-------- INPUT

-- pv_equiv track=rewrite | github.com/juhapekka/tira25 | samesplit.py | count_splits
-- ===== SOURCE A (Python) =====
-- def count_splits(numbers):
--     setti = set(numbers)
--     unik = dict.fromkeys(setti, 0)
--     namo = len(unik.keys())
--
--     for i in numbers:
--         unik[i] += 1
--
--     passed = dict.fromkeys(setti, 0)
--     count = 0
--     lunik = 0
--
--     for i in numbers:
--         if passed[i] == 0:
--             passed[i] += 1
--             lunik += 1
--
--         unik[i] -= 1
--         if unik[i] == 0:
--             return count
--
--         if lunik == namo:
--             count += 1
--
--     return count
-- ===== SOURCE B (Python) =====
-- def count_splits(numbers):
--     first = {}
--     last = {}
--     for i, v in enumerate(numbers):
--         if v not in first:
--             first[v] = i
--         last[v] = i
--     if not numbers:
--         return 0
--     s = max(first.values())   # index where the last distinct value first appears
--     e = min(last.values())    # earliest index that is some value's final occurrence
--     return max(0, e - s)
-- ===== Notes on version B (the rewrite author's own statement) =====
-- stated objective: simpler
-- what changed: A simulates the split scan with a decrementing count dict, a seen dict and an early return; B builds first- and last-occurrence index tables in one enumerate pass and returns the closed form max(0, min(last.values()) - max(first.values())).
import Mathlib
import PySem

----------------
-------- INPUT

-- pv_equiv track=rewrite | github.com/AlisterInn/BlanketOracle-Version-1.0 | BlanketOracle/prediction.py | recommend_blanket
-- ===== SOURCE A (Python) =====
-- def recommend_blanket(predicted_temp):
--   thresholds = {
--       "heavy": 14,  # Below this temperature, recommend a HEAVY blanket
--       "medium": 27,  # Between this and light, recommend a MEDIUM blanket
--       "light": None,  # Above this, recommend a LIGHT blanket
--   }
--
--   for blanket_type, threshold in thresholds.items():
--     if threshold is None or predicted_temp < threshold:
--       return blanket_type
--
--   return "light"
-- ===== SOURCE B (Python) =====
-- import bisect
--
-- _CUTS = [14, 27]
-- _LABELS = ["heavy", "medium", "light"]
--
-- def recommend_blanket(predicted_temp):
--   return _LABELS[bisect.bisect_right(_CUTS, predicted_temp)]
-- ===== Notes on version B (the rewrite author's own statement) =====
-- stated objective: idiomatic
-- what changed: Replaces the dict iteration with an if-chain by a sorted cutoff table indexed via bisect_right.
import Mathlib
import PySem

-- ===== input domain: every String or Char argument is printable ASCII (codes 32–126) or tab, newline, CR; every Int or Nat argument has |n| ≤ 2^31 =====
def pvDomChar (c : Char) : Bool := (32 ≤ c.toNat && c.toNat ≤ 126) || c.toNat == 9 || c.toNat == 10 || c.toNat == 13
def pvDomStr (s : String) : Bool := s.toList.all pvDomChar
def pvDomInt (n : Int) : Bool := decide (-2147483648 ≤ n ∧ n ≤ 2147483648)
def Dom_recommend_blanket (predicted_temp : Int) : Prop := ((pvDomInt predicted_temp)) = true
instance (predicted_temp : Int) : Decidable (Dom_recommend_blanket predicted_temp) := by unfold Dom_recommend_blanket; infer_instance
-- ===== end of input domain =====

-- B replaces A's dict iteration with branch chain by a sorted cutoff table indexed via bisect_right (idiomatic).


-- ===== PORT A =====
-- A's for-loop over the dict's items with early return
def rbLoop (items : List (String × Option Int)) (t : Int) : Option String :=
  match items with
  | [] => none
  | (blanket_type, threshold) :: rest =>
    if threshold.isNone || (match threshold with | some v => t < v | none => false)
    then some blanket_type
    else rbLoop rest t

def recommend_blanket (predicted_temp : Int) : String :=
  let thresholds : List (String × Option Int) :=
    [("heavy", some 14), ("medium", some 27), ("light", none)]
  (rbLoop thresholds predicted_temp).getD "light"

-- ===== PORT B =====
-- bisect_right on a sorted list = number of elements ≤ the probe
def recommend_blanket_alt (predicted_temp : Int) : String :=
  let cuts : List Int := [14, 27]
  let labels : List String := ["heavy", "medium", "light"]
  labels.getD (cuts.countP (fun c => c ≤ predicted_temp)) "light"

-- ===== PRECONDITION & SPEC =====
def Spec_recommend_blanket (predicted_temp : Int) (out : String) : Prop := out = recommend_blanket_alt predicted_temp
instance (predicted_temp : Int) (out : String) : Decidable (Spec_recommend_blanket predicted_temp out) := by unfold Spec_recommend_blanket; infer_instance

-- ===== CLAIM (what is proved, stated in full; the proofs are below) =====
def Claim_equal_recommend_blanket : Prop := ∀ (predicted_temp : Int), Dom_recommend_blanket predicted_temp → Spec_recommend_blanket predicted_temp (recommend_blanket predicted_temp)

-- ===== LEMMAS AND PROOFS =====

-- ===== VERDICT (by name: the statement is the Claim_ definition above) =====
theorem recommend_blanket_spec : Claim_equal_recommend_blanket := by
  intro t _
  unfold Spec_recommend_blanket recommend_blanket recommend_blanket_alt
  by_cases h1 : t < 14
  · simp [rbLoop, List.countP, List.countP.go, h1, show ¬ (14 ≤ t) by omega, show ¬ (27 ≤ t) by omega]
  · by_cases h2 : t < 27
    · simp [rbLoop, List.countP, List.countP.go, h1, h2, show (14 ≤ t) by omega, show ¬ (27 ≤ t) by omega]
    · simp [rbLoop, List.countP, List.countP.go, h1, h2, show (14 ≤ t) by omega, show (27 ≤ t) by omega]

----------------
-------- INPUT

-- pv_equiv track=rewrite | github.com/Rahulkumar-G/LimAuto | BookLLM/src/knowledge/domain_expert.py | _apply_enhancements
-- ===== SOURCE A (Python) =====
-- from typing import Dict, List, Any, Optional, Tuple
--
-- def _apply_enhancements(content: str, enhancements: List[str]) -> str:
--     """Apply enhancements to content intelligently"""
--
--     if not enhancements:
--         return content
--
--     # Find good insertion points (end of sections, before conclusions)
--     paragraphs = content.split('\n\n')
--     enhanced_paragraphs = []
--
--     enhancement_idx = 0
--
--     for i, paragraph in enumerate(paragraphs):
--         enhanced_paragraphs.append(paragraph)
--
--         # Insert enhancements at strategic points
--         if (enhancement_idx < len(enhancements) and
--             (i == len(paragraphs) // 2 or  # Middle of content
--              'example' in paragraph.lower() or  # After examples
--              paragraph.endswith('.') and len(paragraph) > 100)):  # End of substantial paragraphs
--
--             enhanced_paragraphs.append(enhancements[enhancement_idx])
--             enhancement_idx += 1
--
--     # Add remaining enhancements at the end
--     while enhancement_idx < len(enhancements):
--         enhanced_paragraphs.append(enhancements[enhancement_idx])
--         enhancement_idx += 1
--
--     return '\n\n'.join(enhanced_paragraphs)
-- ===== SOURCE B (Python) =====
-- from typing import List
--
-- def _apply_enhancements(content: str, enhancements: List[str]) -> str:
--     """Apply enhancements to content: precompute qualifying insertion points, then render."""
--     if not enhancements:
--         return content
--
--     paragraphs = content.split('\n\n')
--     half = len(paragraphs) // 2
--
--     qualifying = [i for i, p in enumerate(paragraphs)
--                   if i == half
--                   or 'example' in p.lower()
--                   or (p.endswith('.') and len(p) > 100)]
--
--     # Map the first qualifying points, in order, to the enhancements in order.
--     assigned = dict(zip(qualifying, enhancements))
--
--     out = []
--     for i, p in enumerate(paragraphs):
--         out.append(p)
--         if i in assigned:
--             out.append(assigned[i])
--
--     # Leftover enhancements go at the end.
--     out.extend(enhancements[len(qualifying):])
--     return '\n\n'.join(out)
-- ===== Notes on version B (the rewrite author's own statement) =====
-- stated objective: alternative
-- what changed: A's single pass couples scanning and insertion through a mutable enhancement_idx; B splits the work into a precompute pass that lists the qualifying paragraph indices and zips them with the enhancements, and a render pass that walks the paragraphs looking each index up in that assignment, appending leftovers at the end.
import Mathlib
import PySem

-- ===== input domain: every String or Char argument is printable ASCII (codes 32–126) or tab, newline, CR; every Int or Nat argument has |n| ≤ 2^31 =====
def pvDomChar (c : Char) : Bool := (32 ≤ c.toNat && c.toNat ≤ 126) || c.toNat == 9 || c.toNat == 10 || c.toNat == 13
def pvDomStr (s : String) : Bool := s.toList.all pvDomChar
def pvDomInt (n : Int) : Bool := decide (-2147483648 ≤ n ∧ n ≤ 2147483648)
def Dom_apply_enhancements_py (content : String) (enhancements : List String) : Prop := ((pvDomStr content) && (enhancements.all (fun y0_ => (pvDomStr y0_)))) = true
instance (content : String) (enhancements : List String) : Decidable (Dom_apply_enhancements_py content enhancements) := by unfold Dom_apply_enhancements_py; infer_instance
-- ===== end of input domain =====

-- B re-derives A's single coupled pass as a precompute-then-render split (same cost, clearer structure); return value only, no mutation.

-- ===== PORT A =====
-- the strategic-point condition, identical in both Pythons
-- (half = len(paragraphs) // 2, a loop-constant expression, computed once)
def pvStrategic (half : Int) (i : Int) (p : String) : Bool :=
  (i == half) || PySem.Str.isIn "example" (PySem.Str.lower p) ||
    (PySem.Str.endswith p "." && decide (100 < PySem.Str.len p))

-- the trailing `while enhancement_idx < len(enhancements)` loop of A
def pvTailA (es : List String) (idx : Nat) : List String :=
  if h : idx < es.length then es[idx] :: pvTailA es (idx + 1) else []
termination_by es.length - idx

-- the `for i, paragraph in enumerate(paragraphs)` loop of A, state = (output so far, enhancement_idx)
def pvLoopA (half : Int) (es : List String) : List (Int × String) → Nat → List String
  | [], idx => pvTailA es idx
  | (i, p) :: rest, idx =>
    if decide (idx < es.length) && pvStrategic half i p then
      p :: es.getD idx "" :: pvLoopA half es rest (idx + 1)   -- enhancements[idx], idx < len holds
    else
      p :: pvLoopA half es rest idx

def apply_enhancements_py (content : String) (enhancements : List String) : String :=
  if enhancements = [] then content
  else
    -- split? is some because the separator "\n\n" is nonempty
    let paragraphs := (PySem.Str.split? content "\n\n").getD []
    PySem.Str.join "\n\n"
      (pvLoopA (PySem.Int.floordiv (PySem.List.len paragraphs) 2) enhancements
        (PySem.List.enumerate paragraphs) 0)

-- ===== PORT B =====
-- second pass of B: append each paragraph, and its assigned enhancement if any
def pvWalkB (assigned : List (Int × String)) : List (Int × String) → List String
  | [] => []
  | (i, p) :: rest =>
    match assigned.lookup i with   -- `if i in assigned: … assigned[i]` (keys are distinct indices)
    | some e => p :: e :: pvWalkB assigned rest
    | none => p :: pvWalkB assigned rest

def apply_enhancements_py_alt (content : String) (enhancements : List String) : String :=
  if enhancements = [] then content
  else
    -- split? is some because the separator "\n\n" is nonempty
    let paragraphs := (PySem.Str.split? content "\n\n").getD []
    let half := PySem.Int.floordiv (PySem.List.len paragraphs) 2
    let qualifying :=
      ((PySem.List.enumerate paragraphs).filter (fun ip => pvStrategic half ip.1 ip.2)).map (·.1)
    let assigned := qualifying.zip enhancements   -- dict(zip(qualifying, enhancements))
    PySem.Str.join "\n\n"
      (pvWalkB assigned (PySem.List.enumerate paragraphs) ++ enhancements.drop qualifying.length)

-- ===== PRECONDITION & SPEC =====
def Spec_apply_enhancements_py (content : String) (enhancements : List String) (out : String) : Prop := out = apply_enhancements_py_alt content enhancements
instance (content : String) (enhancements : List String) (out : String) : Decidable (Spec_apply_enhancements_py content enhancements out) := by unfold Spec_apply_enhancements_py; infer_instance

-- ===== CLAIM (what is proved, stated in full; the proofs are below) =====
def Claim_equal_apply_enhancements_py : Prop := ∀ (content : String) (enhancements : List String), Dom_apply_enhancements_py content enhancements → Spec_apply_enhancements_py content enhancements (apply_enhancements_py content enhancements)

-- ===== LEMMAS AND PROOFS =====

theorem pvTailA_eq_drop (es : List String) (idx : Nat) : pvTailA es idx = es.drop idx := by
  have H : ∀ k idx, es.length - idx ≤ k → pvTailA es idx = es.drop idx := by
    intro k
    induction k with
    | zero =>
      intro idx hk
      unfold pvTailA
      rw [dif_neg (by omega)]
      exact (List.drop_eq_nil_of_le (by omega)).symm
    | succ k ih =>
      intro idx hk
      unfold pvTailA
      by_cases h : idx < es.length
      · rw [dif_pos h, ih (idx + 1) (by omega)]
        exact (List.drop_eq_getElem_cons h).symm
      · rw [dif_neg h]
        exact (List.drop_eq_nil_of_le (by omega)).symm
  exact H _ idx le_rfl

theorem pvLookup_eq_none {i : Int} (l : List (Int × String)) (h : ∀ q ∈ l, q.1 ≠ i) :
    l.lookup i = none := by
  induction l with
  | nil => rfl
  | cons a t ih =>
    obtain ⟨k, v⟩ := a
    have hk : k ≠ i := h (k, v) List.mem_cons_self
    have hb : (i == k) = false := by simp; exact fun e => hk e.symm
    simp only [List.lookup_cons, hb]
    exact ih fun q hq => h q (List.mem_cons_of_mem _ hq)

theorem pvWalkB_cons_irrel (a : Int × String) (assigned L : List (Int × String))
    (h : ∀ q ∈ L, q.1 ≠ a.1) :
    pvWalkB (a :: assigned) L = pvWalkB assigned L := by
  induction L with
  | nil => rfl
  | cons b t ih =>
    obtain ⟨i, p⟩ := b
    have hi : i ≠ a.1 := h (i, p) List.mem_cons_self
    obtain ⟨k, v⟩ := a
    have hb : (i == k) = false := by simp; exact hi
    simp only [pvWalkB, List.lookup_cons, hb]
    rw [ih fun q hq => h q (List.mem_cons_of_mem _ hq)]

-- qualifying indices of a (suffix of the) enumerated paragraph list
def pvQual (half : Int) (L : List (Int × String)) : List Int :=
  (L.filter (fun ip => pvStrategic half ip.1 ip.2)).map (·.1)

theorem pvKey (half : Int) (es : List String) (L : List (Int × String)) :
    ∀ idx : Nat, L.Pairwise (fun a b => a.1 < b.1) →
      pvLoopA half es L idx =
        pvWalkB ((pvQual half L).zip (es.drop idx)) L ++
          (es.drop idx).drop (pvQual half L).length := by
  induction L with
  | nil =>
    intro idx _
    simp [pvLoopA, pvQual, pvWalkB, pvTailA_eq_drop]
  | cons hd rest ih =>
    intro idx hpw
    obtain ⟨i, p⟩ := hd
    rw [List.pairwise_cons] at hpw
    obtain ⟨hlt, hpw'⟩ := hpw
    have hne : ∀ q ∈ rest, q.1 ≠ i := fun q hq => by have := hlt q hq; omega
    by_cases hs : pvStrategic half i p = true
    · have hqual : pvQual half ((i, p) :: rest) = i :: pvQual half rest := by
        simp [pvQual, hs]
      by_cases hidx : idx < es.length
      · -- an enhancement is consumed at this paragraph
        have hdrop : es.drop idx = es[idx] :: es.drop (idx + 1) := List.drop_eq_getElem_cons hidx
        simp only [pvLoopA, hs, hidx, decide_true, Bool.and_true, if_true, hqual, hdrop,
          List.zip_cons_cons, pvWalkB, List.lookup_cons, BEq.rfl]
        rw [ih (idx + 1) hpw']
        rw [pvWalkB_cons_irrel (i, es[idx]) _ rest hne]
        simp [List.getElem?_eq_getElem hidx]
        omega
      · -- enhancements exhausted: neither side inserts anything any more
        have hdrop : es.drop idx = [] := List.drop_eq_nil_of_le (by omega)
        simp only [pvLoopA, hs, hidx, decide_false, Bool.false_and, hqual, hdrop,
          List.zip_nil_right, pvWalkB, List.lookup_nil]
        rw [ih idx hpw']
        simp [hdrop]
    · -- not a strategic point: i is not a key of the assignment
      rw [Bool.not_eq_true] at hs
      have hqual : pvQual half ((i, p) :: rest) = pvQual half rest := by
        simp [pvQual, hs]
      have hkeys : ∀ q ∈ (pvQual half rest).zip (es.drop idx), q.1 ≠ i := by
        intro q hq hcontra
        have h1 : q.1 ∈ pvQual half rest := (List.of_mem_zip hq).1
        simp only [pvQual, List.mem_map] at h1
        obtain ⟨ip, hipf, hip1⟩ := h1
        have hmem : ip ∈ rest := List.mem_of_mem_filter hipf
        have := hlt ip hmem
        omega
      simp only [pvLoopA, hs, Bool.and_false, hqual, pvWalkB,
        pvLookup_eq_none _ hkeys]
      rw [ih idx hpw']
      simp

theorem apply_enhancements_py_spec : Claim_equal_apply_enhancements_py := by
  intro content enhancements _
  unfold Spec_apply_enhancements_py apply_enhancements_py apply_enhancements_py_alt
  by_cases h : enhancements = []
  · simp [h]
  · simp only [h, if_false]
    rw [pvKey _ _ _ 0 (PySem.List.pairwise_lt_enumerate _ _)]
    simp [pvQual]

----------------

Please go through the data above and copy every line that has the word "only".

-- B re-derives A's single coupled pass as a precompute-then-render split (same cost, clearer structure); return value only, no mutation.
    simp only [List.lookup_cons, hb]
    simp only [pvWalkB, List.lookup_cons, hb]
        simp only [pvLoopA, hs, hidx, decide_true, Bool.and_true, if_true, hqual, hdrop,
        simp only [pvLoopA, hs, hidx, decide_false, Bool.false_and, hqual, hdrop,
        simp only [pvQual, List.mem_map] at h1
      simp only [pvLoopA, hs, Bool.and_false, hqual, pvWalkB,
  · simp only [h, if_false]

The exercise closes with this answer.